Task to complete:
Reproduce, exactly, the lines of the material below from the line containing "refine Prod.ext ?_ ?_" through the line containing "pvPad n w = w", with both end lines included and nothing else.

•••

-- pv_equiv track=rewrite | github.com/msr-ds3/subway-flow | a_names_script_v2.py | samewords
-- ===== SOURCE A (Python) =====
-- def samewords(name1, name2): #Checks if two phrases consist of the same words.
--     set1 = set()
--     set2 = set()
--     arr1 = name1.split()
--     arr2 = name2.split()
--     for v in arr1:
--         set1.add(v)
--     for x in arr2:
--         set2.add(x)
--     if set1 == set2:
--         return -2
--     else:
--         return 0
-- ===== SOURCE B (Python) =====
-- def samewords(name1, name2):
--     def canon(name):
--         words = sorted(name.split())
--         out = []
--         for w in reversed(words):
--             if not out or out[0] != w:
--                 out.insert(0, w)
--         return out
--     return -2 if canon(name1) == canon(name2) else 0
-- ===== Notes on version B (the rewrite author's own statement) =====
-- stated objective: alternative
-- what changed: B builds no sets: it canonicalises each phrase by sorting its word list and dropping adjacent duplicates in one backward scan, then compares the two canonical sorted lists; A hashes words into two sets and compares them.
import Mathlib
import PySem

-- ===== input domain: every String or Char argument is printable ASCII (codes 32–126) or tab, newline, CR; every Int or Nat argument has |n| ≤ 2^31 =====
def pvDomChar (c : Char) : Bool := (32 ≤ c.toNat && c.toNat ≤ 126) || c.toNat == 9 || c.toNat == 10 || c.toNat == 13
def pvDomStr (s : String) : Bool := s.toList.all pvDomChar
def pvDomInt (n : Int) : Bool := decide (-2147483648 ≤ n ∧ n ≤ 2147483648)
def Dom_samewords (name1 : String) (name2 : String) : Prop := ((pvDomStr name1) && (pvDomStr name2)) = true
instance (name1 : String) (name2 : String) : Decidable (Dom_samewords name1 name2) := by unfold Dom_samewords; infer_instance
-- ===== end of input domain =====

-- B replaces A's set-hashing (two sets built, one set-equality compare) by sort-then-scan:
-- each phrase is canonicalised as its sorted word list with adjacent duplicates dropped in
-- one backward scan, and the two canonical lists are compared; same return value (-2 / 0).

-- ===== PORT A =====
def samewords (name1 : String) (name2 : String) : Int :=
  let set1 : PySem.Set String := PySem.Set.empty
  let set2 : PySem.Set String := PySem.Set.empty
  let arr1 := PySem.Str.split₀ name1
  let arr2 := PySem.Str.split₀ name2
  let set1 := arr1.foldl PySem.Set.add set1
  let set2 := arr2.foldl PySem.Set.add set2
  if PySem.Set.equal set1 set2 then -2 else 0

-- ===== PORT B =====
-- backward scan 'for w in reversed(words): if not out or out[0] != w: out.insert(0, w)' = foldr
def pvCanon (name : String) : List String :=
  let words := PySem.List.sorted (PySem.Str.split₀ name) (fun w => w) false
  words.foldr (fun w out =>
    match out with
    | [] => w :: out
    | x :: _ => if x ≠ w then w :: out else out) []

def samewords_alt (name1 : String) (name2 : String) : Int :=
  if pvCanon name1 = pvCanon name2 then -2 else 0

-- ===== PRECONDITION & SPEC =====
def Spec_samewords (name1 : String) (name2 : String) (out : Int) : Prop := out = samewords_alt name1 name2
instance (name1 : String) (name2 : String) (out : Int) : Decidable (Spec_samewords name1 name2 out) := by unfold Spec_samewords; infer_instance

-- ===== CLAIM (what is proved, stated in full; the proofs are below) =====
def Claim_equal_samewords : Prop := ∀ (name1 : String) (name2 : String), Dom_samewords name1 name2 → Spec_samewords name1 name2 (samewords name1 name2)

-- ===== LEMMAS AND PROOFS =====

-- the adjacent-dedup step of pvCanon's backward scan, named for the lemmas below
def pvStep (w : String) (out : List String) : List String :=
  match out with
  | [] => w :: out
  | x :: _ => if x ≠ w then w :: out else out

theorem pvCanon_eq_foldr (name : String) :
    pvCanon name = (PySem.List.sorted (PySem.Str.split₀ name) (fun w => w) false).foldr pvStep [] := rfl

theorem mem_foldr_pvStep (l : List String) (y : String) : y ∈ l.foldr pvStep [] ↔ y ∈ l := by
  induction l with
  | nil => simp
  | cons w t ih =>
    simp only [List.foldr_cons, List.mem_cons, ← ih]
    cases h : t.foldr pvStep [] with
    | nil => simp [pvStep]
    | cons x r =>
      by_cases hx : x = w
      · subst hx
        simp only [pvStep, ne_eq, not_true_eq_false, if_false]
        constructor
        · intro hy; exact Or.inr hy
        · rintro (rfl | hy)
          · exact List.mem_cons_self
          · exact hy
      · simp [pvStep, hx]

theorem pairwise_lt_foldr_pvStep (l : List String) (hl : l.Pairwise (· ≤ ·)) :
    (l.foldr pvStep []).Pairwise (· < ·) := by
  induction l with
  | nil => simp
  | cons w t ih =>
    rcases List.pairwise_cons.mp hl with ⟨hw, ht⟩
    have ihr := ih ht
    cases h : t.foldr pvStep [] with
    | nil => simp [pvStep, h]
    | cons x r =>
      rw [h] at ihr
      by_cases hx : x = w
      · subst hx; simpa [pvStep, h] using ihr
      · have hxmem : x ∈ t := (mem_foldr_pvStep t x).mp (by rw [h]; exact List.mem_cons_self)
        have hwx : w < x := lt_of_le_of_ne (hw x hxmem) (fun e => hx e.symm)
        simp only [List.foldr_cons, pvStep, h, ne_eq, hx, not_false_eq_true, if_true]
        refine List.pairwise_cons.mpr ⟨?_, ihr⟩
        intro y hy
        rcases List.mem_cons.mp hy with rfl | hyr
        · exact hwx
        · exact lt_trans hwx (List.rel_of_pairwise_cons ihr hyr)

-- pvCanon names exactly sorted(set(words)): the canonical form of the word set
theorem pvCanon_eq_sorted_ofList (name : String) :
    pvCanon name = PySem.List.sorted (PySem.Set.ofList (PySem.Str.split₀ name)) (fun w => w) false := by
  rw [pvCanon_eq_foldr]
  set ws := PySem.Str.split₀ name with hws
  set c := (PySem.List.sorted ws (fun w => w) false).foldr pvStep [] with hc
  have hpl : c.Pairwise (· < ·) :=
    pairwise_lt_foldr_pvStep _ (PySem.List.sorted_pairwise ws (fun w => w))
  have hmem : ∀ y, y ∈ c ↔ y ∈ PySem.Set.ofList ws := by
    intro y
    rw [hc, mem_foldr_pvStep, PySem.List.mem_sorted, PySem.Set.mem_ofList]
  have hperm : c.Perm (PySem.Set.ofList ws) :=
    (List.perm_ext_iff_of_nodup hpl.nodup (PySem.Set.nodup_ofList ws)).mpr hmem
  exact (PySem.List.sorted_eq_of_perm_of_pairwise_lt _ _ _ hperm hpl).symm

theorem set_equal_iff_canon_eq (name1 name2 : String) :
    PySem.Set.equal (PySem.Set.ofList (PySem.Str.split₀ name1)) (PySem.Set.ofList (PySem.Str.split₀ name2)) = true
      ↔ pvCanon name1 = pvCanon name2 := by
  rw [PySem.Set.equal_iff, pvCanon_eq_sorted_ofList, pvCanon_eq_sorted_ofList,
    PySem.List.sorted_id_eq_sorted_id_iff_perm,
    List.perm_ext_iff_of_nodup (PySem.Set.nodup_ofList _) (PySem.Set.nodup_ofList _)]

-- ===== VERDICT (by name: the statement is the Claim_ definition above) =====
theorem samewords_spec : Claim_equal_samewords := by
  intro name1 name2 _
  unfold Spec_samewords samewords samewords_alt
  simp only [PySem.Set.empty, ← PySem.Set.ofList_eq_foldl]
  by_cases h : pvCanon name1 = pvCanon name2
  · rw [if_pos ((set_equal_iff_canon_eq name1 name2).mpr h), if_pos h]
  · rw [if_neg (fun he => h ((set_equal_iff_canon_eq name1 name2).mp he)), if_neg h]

•••

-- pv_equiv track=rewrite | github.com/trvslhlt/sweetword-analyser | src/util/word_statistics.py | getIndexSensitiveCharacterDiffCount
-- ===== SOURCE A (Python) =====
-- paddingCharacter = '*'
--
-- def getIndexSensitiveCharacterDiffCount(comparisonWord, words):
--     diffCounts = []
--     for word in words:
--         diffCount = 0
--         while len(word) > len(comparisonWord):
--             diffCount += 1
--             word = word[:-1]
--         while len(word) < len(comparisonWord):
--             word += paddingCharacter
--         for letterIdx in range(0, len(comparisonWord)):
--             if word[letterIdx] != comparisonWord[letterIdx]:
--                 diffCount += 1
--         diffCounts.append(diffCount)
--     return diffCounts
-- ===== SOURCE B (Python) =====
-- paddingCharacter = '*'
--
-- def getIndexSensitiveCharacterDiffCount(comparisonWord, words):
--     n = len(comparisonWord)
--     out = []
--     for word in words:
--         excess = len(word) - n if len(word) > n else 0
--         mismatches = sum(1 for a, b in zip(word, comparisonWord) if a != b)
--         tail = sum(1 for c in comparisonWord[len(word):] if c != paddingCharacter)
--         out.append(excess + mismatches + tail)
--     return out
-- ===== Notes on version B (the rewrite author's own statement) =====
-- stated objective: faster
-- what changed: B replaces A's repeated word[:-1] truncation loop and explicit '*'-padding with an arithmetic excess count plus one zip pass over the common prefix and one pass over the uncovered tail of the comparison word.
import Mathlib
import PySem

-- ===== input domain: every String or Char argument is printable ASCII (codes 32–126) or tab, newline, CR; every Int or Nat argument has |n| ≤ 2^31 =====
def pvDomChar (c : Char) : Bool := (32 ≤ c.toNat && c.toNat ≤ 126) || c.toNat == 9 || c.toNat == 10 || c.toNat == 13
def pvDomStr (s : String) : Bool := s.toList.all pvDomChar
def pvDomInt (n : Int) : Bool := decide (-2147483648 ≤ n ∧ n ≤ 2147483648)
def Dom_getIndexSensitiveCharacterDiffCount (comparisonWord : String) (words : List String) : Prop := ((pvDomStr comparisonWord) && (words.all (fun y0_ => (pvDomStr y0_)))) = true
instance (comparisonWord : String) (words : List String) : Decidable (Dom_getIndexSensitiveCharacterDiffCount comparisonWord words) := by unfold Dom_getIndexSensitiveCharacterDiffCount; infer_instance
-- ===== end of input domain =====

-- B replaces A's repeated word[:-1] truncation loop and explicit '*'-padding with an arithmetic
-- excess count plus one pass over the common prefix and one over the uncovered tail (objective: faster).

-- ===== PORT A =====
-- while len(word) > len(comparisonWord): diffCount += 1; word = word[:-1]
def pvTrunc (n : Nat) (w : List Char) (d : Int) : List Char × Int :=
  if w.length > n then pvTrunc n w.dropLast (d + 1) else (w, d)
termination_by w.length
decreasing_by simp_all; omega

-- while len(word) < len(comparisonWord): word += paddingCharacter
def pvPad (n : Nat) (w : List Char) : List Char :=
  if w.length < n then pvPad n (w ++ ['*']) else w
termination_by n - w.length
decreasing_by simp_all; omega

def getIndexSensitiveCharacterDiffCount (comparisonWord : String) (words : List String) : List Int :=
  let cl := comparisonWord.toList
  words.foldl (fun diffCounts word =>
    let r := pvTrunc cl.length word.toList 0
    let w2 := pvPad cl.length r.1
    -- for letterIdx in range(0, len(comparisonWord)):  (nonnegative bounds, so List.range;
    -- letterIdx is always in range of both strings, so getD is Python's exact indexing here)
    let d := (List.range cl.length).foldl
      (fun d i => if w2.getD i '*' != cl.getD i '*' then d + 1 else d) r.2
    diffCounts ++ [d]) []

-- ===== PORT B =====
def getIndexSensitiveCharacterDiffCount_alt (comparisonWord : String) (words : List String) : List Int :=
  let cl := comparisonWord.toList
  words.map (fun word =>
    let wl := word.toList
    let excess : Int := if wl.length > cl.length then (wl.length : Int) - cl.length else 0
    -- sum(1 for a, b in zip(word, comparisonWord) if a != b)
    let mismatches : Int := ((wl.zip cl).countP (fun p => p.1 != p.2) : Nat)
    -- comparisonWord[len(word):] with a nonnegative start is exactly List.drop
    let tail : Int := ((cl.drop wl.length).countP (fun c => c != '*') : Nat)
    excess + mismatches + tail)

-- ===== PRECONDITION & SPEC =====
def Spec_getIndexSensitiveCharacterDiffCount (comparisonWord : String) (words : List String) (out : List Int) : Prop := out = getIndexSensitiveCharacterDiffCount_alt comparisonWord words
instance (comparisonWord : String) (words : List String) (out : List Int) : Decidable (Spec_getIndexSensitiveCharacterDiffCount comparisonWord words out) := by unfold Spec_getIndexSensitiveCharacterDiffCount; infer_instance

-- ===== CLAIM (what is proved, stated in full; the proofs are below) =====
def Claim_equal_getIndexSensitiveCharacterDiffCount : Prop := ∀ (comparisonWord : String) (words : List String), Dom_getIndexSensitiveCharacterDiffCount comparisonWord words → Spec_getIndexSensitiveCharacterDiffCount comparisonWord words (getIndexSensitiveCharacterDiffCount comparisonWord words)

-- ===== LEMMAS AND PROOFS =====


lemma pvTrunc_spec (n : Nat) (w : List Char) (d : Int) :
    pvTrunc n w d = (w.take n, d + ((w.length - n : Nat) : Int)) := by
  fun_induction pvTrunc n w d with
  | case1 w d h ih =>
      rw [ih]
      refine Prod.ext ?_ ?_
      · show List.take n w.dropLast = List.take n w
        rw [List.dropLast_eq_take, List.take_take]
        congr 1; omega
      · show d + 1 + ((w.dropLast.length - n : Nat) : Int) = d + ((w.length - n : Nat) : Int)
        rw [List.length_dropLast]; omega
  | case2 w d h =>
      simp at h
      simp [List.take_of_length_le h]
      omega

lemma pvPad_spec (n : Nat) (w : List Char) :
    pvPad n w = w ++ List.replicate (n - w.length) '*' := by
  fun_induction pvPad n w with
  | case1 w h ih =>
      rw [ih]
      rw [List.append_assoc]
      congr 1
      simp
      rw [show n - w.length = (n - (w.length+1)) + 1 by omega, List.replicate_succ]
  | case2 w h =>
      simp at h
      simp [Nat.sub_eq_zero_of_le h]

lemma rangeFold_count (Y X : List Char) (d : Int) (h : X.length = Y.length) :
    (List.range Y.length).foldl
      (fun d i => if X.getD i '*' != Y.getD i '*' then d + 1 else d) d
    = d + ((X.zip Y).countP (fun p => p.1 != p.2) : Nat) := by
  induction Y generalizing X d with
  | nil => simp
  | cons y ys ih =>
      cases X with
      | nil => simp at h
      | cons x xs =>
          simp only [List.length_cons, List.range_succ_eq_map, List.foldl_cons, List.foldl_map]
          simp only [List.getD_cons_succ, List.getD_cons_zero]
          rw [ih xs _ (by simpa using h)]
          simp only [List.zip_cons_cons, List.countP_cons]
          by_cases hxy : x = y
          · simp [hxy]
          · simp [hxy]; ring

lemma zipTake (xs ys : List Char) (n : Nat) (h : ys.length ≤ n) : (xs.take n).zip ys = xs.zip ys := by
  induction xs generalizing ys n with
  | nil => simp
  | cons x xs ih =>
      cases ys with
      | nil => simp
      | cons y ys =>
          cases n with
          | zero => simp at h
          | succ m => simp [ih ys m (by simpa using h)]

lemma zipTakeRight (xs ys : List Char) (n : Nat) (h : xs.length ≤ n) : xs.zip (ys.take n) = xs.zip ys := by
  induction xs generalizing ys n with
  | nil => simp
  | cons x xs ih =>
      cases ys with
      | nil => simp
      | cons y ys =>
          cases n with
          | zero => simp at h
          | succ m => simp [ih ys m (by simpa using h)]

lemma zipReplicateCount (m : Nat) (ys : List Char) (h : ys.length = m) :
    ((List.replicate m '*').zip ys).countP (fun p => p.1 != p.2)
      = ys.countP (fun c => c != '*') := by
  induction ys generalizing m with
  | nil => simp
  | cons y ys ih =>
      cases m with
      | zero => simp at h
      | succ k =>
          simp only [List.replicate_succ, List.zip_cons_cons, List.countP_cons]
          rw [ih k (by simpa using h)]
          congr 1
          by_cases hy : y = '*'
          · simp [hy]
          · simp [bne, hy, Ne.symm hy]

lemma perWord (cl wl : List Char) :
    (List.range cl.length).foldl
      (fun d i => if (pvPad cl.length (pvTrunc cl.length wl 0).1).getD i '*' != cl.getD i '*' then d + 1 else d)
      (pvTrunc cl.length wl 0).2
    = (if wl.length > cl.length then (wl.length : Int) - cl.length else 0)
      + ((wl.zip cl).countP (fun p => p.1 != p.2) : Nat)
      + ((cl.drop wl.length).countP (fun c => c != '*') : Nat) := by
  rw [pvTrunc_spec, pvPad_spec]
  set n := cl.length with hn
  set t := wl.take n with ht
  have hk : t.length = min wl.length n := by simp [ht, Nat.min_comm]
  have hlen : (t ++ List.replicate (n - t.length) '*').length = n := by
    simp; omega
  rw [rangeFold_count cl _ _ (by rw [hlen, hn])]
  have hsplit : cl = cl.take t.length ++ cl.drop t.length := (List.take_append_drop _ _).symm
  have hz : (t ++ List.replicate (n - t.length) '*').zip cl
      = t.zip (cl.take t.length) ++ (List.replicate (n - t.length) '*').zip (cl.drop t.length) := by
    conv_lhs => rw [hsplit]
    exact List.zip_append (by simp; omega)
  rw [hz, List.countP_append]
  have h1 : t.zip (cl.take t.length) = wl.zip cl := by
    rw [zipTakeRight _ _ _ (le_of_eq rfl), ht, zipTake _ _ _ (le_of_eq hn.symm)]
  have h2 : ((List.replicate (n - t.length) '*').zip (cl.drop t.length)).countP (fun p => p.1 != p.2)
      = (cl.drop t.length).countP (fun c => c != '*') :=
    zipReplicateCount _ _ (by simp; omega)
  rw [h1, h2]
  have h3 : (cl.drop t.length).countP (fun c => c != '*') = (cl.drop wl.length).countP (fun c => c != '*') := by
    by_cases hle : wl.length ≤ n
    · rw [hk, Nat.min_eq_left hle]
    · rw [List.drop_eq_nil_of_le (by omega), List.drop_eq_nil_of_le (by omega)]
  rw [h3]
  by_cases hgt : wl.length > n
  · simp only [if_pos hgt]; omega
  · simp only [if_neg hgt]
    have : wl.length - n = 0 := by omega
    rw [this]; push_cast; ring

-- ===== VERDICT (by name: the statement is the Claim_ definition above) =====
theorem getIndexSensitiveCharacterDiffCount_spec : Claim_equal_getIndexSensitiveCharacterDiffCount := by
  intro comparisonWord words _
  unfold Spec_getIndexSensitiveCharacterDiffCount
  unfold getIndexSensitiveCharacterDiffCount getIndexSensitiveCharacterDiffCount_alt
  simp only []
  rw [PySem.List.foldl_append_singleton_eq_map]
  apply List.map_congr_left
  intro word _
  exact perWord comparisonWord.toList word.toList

•••

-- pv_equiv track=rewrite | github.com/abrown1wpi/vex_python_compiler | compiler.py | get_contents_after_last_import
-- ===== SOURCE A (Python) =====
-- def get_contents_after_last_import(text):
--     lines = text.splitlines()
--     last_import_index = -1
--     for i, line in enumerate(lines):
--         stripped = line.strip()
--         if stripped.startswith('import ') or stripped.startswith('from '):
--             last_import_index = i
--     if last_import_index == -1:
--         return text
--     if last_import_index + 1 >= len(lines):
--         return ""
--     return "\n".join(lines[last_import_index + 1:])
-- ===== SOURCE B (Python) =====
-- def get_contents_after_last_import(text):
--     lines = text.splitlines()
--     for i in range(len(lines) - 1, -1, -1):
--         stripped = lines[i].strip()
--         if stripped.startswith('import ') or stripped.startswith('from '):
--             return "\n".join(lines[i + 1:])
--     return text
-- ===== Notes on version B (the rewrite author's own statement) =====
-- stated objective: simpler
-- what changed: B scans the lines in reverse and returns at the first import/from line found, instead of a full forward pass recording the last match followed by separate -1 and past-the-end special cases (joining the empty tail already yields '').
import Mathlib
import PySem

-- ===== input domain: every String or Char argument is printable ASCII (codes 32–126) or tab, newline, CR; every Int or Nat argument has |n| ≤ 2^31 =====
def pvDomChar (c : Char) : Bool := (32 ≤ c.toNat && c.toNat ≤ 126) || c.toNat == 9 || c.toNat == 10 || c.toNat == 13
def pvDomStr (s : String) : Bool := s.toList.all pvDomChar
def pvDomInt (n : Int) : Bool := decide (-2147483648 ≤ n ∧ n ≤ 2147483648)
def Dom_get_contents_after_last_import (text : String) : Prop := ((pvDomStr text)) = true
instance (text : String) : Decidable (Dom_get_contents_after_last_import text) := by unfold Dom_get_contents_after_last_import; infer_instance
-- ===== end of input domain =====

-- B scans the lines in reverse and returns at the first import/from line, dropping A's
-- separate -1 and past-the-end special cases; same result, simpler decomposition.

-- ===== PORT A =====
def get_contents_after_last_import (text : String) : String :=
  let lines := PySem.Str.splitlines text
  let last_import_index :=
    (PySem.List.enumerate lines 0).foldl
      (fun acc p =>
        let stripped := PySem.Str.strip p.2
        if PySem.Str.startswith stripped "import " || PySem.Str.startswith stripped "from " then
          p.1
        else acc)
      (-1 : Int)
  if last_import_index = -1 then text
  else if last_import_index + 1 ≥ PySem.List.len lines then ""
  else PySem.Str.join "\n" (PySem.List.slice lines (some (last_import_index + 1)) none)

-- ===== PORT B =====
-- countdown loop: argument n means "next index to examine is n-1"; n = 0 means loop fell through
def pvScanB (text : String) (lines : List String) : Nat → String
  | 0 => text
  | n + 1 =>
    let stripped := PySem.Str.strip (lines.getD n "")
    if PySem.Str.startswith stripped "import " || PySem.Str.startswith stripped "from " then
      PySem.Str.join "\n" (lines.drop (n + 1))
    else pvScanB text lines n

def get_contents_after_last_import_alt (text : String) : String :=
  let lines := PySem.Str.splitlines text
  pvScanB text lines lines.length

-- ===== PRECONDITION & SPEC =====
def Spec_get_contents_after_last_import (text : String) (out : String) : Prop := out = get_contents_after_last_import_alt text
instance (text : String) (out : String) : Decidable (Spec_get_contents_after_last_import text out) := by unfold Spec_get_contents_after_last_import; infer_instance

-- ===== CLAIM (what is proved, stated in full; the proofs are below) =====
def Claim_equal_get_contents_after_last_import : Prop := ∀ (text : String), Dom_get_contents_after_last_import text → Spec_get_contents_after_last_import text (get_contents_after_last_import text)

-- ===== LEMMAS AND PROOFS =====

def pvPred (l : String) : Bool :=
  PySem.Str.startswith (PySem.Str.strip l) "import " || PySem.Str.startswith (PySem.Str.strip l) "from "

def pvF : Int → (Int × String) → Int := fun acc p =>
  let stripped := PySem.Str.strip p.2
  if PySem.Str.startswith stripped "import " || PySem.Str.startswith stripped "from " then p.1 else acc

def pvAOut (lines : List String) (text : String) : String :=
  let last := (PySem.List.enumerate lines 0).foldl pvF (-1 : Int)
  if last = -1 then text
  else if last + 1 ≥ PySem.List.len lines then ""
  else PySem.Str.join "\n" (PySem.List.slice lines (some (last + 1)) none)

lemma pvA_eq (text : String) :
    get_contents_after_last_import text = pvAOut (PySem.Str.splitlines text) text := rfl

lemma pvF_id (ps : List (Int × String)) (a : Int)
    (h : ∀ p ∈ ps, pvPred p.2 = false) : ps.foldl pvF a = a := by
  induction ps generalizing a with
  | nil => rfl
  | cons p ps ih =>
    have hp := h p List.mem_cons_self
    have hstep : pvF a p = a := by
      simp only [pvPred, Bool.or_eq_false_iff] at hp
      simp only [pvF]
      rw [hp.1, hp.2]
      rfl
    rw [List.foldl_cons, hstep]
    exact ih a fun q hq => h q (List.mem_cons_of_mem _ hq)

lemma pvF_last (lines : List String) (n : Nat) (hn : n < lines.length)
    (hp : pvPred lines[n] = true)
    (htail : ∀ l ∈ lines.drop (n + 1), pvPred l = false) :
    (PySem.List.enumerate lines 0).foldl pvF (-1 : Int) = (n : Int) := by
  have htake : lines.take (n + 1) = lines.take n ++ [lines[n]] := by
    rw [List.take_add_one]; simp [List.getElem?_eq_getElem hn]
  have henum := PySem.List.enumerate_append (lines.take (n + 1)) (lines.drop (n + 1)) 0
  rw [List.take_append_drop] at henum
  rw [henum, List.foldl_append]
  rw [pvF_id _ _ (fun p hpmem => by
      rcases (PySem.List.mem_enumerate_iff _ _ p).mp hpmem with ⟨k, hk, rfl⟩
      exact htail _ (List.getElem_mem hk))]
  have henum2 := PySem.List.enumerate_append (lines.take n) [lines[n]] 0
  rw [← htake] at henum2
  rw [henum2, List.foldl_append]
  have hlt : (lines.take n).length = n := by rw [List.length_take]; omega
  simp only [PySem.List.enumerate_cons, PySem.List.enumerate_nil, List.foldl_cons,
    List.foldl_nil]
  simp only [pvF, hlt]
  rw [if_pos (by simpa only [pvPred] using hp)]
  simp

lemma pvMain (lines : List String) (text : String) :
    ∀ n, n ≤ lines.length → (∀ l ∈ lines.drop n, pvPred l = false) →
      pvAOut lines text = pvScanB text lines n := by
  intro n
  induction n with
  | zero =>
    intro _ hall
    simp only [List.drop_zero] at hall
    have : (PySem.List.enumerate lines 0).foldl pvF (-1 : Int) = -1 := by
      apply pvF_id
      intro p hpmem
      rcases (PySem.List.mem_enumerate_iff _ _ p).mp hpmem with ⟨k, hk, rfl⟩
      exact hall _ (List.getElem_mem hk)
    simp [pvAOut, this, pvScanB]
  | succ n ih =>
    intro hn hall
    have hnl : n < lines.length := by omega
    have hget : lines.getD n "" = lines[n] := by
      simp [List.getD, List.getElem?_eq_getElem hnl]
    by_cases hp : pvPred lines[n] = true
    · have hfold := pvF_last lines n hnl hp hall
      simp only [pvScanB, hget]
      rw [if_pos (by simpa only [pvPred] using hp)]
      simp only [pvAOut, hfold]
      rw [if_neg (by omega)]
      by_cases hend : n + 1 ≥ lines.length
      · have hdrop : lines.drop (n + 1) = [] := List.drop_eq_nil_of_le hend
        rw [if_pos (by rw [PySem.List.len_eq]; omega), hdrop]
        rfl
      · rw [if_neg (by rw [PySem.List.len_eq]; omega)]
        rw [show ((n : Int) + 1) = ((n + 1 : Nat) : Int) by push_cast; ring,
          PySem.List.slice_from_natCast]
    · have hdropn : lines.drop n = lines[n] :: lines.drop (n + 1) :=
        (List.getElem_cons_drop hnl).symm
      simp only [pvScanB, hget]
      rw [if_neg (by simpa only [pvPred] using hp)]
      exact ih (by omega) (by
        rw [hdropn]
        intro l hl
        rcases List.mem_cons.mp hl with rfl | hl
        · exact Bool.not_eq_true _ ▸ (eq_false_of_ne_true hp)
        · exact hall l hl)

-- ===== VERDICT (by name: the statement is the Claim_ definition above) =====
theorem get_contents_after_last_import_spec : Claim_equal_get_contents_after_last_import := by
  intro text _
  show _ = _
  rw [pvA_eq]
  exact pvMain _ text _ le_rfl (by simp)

•••

Solved exercise:
      refine Prod.ext ?_ ?_
      · show List.take n w.dropLast = List.take n w
        rw [List.dropLast_eq_take, List.take_take]
        congr 1; omega
      · show d + 1 + ((w.dropLast.length - n : Nat) : Int) = d + ((w.length - n : Nat) : Int)
        rw [List.length_dropLast]; omega
  | case2 w d h =>
      simp at h
      simp [List.take_of_length_le h]
      omega

lemma pvPad_spec (n : Nat) (w : List Char) :
    pvPad n w = w ++ List.replicate (n - w.length) '*' := by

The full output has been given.